You know what? That’s what I would have assumed you should use to begin. Why was wash the walls with water the first thing that came to Marty’s mind when she looked at them? Is that what you do with the walls she’s used to or something?

No matter!

After Clark leaves, Marty has to figure out, once again, something to do. She finds a soft brush and brushes down the sitting room walls (she’d only done the kitchen walls with water). She decides to wash the rag rugs on the floors, and the sitting room curtains.

The sitting room curtains were still fluttering in the fall breeze and the rugs drying in the sun when she heard the dog announce a team approaching.

It’s Ma Graham, come to the rescue!

The dog lay on one side of the path now, chewing on a small, bonelike object. Marty saw with dismay that it was one of her biscuits. The dad-blame dog had dug it up.

Dad-blame is the baddest swear word Marty knows. She uses it around Missie even though she knows she shouldn’t, and then Missie starts to use it and she’s mortified.

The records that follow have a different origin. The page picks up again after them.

-- pv_equiv track=rewrite | github.com/pugachAG/PriceFieldOCR | src/demo_recognizer.py | fix_field_str
-- ===== SOURCE A (Python) =====
-- def fix_field_str(price):
--     res, chars_cnt = '', 0
--     for ch in price[::-1]:
--         if ch in '0123456789':
--             if chars_cnt == 2:
--                 res += '.'
--             if chars_cnt > 2 and chars_cnt%3 == 2:
--                 res += ','
--             res += ch
--             chars_cnt += 1
--     return '$' + res[::-1]
-- ===== SOURCE B (Python) =====
-- def fix_field_str(price):
--     digits = ''.join(c for c in price if c in '0123456789')
--     if len(digits) <= 2:
--         return '$' + digits
--     dollars, cents = digits[:-2], digits[-2:]
--     body = dollars[-3:]
--     i = len(dollars) - 3
--     while i > 0:
--         body = dollars[max(i - 3, 0):i] + ',' + body
--         i -= 3
--     return '$' + body + '.' + cents
-- ===== Notes on version B (the rewrite author's own statement) =====
-- stated objective: alternative
-- what changed: A scans the reversed string char by char with a counter, emitting the decimal point and the thousands separators as side effects of the count; B filters the digits once, splits off the last two as cents, and builds the dollar part by slicing three-character chunks off the right and prepending them with separators.
import Mathlib
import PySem

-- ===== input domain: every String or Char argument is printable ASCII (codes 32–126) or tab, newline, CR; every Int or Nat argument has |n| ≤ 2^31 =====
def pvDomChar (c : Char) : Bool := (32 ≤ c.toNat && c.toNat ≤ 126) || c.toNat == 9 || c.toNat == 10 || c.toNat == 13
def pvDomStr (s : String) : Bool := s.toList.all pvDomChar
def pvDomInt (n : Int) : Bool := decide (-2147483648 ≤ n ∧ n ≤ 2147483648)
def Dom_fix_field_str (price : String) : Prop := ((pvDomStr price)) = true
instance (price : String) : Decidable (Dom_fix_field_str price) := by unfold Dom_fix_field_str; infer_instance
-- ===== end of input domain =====

-- B replaces A's reversed char-by-char counter scan by filter + split-off-cents + right-to-left
-- three-digit chunking (an alternative decomposition of the same O(n) job; not claimed faster).

-- ===== PORT A =====
-- price[::-1] is reverse (PySem.List.slice?_none_none_neg_one); 'ch in "0123456789"' for a single
-- char is exactly membership in the ten digit chars; res is a char list appended at the end,
-- chars_cnt starts at 0 and only increments, so Nat carries Python's int exactly here.
def fix_field_str (price : String) : String :=
  let st := price.toList.reverse.foldl (fun (st : List Char × Nat) ch =>
    if "0123456789".toList.contains ch then
      let res := if st.2 == 2 then st.1 ++ ['.'] else st.1
      let res := if 2 < st.2 && st.2 % 3 == 2 then res ++ [','] else res
      (res ++ [ch], st.2 + 1)
    else st) ([], 0)
  String.ofList ('$' :: st.1.reverse)

-- ===== PORT B =====
-- Source B's while-loop: i counts down by 3; dollars[max(i-3,0):i] is (take i).drop (i-3) in Nat
-- arithmetic (Nat subtraction is the max with 0), and 'while i > 0' is the 0 < i guard.
def pvGroupLoop (dollars : List Char) : Nat → List Char → List Char
  | i, body =>
    if 0 < i then
      pvGroupLoop dollars (i - 3) (((dollars.take i).drop (i - 3)) ++ ',' :: body)
    else body
  termination_by i => i
  decreasing_by omega

def fix_field_str_alt (price : String) : String :=
  let digits := price.toList.filter (fun c => "0123456789".toList.contains c)
  if digits.length ≤ 2 then String.ofList ('$' :: digits)
  else
    let dollars := digits.take (digits.length - 2)
    let cents := digits.drop (digits.length - 2)
    let body := pvGroupLoop dollars (dollars.length - 3) (dollars.drop (dollars.length - 3))
    String.ofList ('$' :: body ++ '.' :: cents)

-- ===== PRECONDITION & SPEC =====
def Spec_fix_field_str (price : String) (out : String) : Prop := out = fix_field_str_alt price
instance (price : String) (out : String) : Decidable (Spec_fix_field_str price out) := by unfold Spec_fix_field_str; infer_instance

-- ===== CLAIM (what is proved, stated in full; the proofs are below) =====
def Claim_equal_fix_field_str : Prop := ∀ (price : String), Dom_fix_field_str price → Spec_fix_field_str price (fix_field_str price)

-- ===== LEMMAS AND PROOFS =====

-- the separator A emits just before the digit written when chars_cnt = n
def sepA (n : Nat) : List Char := if n = 2 then ['.'] else if 2 < n ∧ n % 3 = 2 then [','] else []

-- A's accumulated res for a digit list, starting from counter cnt
def tailA : Nat → List Char → List Char
  | _, [] => []
  | cnt, c :: d => sepA cnt ++ c :: tailA (cnt + 1) d

-- A's final (already re-reversed) output body, recursing on the forward digit list
def outA : List Char → List Char
  | [] => []
  | c :: r => c :: sepA r.length ++ outA r

-- comma-grouping from the right, as a forward recursion
def comf : List Char → List Char
  | [] => []
  | c :: r => c :: (if r ≠ [] ∧ r.length % 3 = 0 then [','] else []) ++ comf r

theorem stepA_res (res : List Char) (cnt : Nat) :
    (if (decide (2 < cnt) && cnt % 3 == 2) = true then
        (if (cnt == 2) = true then res ++ ['.'] else res) ++ [',']
      else if (cnt == 2) = true then res ++ ['.'] else res)
    = res ++ sepA cnt := by
  unfold sepA
  by_cases h2 : cnt = 2
  · subst h2; simp
  · by_cases h3 : 2 < cnt ∧ cnt % 3 = 2
    · rw [if_pos (by simp [h3.1, h3.2]), if_neg (by simp [h2]), if_neg h2, if_pos h3]
    · rw [if_neg (by simpa using h3), if_neg (by simp [h2]), if_neg h2, if_neg h3]
      simp

theorem foldA (L : List Char) : ∀ (res : List Char) (cnt : Nat),
    L.foldl (fun (st : List Char × Nat) ch =>
      if "0123456789".toList.contains ch then
        let res := if st.2 == 2 then st.1 ++ ['.'] else st.1
        let res := if 2 < st.2 && st.2 % 3 == 2 then res ++ [','] else res
        (res ++ [ch], st.2 + 1)
      else st) (res, cnt)
    = (res ++ tailA cnt (L.filter (fun c => "0123456789".toList.contains c)),
       cnt + (L.filter (fun c => "0123456789".toList.contains c)).length) := by
  induction L with
  | nil => intro res cnt; simp [tailA]
  | cons c L ih =>
    intro res cnt
    by_cases h : "0123456789".toList.contains c
    · simp only [List.foldl_cons, List.filter_cons, h, if_pos]
      rw [ih]
      simp only [Prod.mk.injEq]
      refine ⟨?_, ?_⟩
      · rw [stepA_res]
        simp [tailA]
      · simp
        omega
    · simp only [List.foldl_cons, List.filter_cons, h]
      simp only [Bool.false_eq_true, reduceIte]
      exact ih res cnt

theorem sepA_reverse (n : Nat) : (sepA n).reverse = sepA n := by
  unfold sepA; split_ifs <;> rfl

theorem tailA_append (xs : List Char) : ∀ (cnt : Nat) (c : Char),
    tailA cnt (xs ++ [c]) = tailA cnt xs ++ sepA (cnt + xs.length) ++ [c] := by
  induction xs with
  | nil => intro cnt c; simp [tailA]
  | cons x xs ih =>
    intro cnt c
    rw [List.cons_append]
    simp only [tailA]
    rw [ih (cnt + 1) c,
      (show cnt + (x :: xs).length = cnt + 1 + xs.length by rw [List.length_cons]; omega)]
    simp

theorem tailA_rev (D : List Char) : (tailA 0 D.reverse).reverse = outA D := by
  induction D with
  | nil => rfl
  | cons c R ih =>
    rw [List.reverse_cons, tailA_append, outA]
    simp only [List.reverse_append, List.reverse_cons, List.reverse_nil, List.nil_append,
      List.singleton_append, sepA_reverse, Nat.zero_add, List.length_reverse, ih]
    simp

theorem outA_small (D : List Char) (h : D.length ≤ 2) : outA D = D := by
  match D, h with
  | [], _ => rfl
  | [a], _ => rfl
  | [a, b], _ => rfl

theorem comf_small (xs : List Char) (h : xs.length ≤ 3) : comf xs = xs := by
  match xs, h with
  | [], _ => rfl
  | [a], _ => rfl
  | [a, b], _ => rfl
  | [a, b, c], _ => rfl

theorem comf_append (xs ys : List Char) (hx : xs ≠ []) (hy : ys ≠ [])
    (h3 : ys.length % 3 = 0) : comf (xs ++ ys) = comf xs ++ ',' :: comf ys := by
  induction xs with
  | nil => exact absurd rfl hx
  | cons x xs ih =>
    cases xs with
    | nil =>
      simp only [List.singleton_append, comf]
      rw [if_pos ⟨hy, by simpa using h3⟩, if_neg (by simp)]
      simp
    | cons x' xs' =>
      have hlen2 : (x' :: xs' ++ ys).length = (x' :: xs').length + ys.length := by simp; omega
      have hiff : (x' :: xs' ++ ys ≠ [] ∧ (x' :: xs' ++ ys).length % 3 = 0) ↔
          (x' :: xs' ≠ [] ∧ (x' :: xs').length % 3 = 0) := by
        rw [hlen2]
        constructor
        · rintro ⟨-, h⟩; exact ⟨by simp, by omega⟩
        · rintro ⟨-, h⟩; exact ⟨by simp, by omega⟩
      rw [List.cons_append]
      simp only [comf]
      rw [ih (by simp)]
      rw [if_congr hiff rfl rfl]
      simp [comf, List.append_assoc]

theorem outA_split (D : List Char) (h : 3 ≤ D.length) :
    outA D = comf (D.take (D.length - 2)) ++ '.' :: D.drop (D.length - 2) := by
  induction D with
  | nil => simp at h
  | cons c R ih =>
    by_cases h2 : R.length = 2
    · obtain ⟨a, b, rfl⟩ := List.length_eq_two.mp h2
      simp [outA, sepA, comf]
    · have h3 : 3 ≤ R.length := by simp at h; omega
      have htk : (c :: R).take ((c :: R).length - 2) = c :: R.take (R.length - 2) := by
        have : (c :: R).length - 2 = (R.length - 2) + 1 := by simp; omega
        rw [this, List.take_succ_cons]
      have hdr : (c :: R).drop ((c :: R).length - 2) = R.drop (R.length - 2) := by
        have : (c :: R).length - 2 = (R.length - 2) + 1 := by simp; omega
        rw [this, List.drop_succ_cons]
      rw [htk, hdr, outA, ih h3]
      simp only [comf]
      have hlen : (R.take (R.length - 2)).length = R.length - 2 := by
        rw [List.length_take]; omega
      have hne : R.take (R.length - 2) ≠ [] := by
        rw [← List.length_pos_iff, hlen]; omega
      by_cases hm : R.length % 3 = 2
      · rw [if_pos ⟨hne, by rw [hlen]; omega⟩]
        rw [show sepA R.length = [','] by unfold sepA; rw [if_neg (by omega), if_pos ⟨by omega, hm⟩]]
        simp
      · rw [if_neg (by rintro ⟨-, hh⟩; rw [hlen] at hh; omega)]
        rw [show sepA R.length = [] by
          unfold sepA; rw [if_neg (by omega), if_neg (by rintro ⟨-, hh⟩; exact hm hh)]]
        simp

theorem pvGroupLoop_eq (dollars : List Char) (i : Nat) (body : List Char) :
    pvGroupLoop dollars i body =
      if 0 < i then
        pvGroupLoop dollars (i - 3) (((dollars.take i).drop (i - 3)) ++ ',' :: body)
      else body := by
  rw [pvGroupLoop]

theorem loop_inv (ds : List Char) : ∀ (i : Nat), i < ds.length → (ds.length - i) % 3 = 0 →
    pvGroupLoop ds i (comf (ds.drop i)) = comf ds := by
  intro i
  induction i using Nat.strong_induction_on with
  | _ i ih =>
    intro hlt hmod
    rcases Nat.eq_zero_or_pos i with h0 | hpos
    · subst h0; rw [pvGroupLoop_eq, if_neg (by omega)]; simp
    · rw [pvGroupLoop_eq, if_pos hpos]
      have hseg : comf (ds.drop (i - 3)) =
          ((ds.take i).drop (i - 3)) ++ ',' :: comf (ds.drop i) := by
        have hsplit : ds.drop (i - 3) = ((ds.take i).drop (i - 3)) ++ ds.drop i := by
          conv_lhs => rw [← List.take_append_drop i ds]
          rw [List.drop_append_of_le_length (by rw [List.length_take]; omega)]
        rw [hsplit, comf_append]
        · congr 1
          exact comf_small _ (by rw [List.length_drop, List.length_take]; omega)
        · rw [← List.length_pos_iff, List.length_drop, List.length_take]; omega
        · rw [← List.length_pos_iff, List.length_drop]; omega
        · rw [List.length_drop]; omega
      rw [← hseg]
      rcases Nat.lt_or_ge i 4 with hsm | hbig
      · have : i - 3 = 0 := by omega
        rw [this, pvGroupLoop_eq, if_neg (by omega)]
        simp
      · exact ih (i - 3) (by omega) (by omega) (by omega)

theorem alt_eq_outA (price : String) :
    fix_field_str_alt price =
      String.ofList ('$' :: outA (price.toList.filter (fun c => "0123456789".toList.contains c))) := by
  simp only [fix_field_str_alt]
  set D := price.toList.filter (fun c => "0123456789".toList.contains c) with hD
  by_cases h2 : D.length ≤ 2
  · rw [if_pos h2, outA_small D h2]
  · rw [if_neg h2]
    have h3 : 3 ≤ D.length := by omega
    set ds := D.take (D.length - 2) with hds
    have hdslen : ds.length = D.length - 2 := by rw [hds, List.length_take]; omega
    have hbody : pvGroupLoop ds (ds.length - 3) (ds.drop (ds.length - 3)) = comf ds := by
      rcases Nat.lt_or_ge ds.length 4 with hsm | hbig
      · rw [show ds.length - 3 = 0 by omega, pvGroupLoop_eq, if_neg (by omega)]
        simp [comf_small ds (by omega)]
      · have h0 : ds.drop (ds.length - 3) = comf (ds.drop (ds.length - 3)) := by
          rw [comf_small _ (by rw [List.length_drop]; omega)]
        rw [h0]
        exact loop_inv ds (ds.length - 3) (by omega) (by omega)
    rw [hbody, outA_split D h3, ← hds]
    simp

theorem a_eq_outA (price : String) :
    fix_field_str price =
      String.ofList ('$' :: outA (price.toList.filter (fun c => "0123456789".toList.contains c))) := by
  unfold fix_field_str
  rw [foldA]
  simp only [List.nil_append]
  rw [List.filter_reverse, tailA_rev]

-- ===== VERDICT (by name: the statement is the Claim_ definition above) =====
theorem fix_field_str_spec : Claim_equal_fix_field_str := by
  intro price _
  unfold Spec_fix_field_str
  rw [a_eq_outA, alt_eq_outA]
-- One unfolding of pvF at an in-range cursor, with the nested calls re-fuelled to pvF.
theorem pvF_unfold (instructions : List String) (i : Int)
    (hlo : -(instructions.length : Int) ≤ i) (hi : i < (instructions.length : Int)) :
    pvF instructions i =
      (if (PySem.List.pyGet? instructions i).getD "" = "BLOCK_START" then
        pvF instructions (pvF instructions (i + 1))
       else if (PySem.List.pyGet? instructions i).getD "" = "BLOCK_END" then i + 1
       else pvF instructions (i + 1)) := by
  have h1 : goB instructions (2 * instructions.length + 1) (i + 1) = pvF instructions (i + 1) := by
    unfold pvF
    exact (goB_stable instructions (2 * instructions.length + 2)
      (2 * instructions.length + 1) (i + 1) (by omega) (by omega)).symm
  have he : -(instructions.length : Int) ≤ pvF instructions (i + 1) := by
    have hb := pvF_bounds instructions (i + 1) (by omega)
    by_cases hi1 : i + 1 < (instructions.length : Int)
    · have := (hb.1 hi1); omega
    · have := hb.2 (by omega); omega
  have h2 : goB instructions (2 * instructions.length + 1) (pvF instructions (i + 1)) =
      pvF instructions (pvF instructions (i + 1)) := by
    unfold pvF
    exact (goB_stable instructions (2 * instructions.length + 2)
      (2 * instructions.length + 1) (pvF instructions (i + 1)) (by omega) (by omega)).symm
  show goB instructions (2 * instructions.length + 1 + 1) i = _
  rw [goB_succ instructions (2 * instructions.length + 1) i, if_pos hi, h1, h2]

But. The biscuits! The revenge of the biscuits! Whoever said she should have at least fed them to the pigs was spot on. Burying them, my foot.

Marty noticed that Ma Graham kept her eyes discreetly away from the crumbled chinking and remarked instead about the well-scrubbed floor.

No one actually talks about anything in this book. Also, what kind of floor is it, exactly? I usually associate scrubbing with stone floors.

“I see ya been busy as a bee, fall cleanin’,” Ma observed.

“Yeah,” responded Marty.

You’d think there’d be a lot more to do on a farm in the fall than fall cleaning. I kind of wish Ma would ask about the cows and chickens, and then learn in shock that Clark has been keeping Marty cooped up in the house, and then wonder how the heck Clark can do everything himself, and then postulate that maybe he’s actually a zombie or a werewolf or something, and then wonder what actually happened to Ellen…

But no. That does not happen.

“How air things goin’, Marty?”

It wasn’t the words, it was the look that did it. The expression in Ma’s eyes said that she truly cared how things were going, and Marty’s firm resolve to hold up bravely went crumbling just like the chinking.

Marty cries, and she tells Ma everything. Ma listens, and then gets up and offers to teach her how to bake bread. So they spend the day in baking lessons. Ma also writes down “every recipe thet I can think of” for Marty. And … that’s it. Ma does say she should take it easy a bit and not be too hard on herself—especially as she guesses Marty is “in the family way”—but we don’t get to hear any of the heart to heart.

After a busy day, Ma departed. She left behind her a sheaf of recipes with full instructions, fresh-baked bread that filled the kitchen with its aroma, a basketful of her own goodies, and a much more confident Marty, with supper well in hand.

Ma Graham is like a good fairy, breezing through and leaving everything shiny and warm in her wake.

I just wish she’d gone to Clark and told him to stop being such a silent ass. Ma Graham seems like the kind of woman who is allowed to give a man like Clark a dressing down. Perhaps Marty could have told Ma the bargain she actually stuck with Clark—I don’t think Ma knows there’s any talk of Marty being able to head back east—and Ma could have reacted in horror. Or maybe she could have told Marty that it took her Ben’s kids years before they called her ma, and that Clark shouldn’t be pushing it, or something.

See, that’s the problem—Ma Graham is the bright good fairy who brings smiles and gumdrops, but I wanted her to be the dark avenging fairy who calls people on their nonsense and sets things right that way.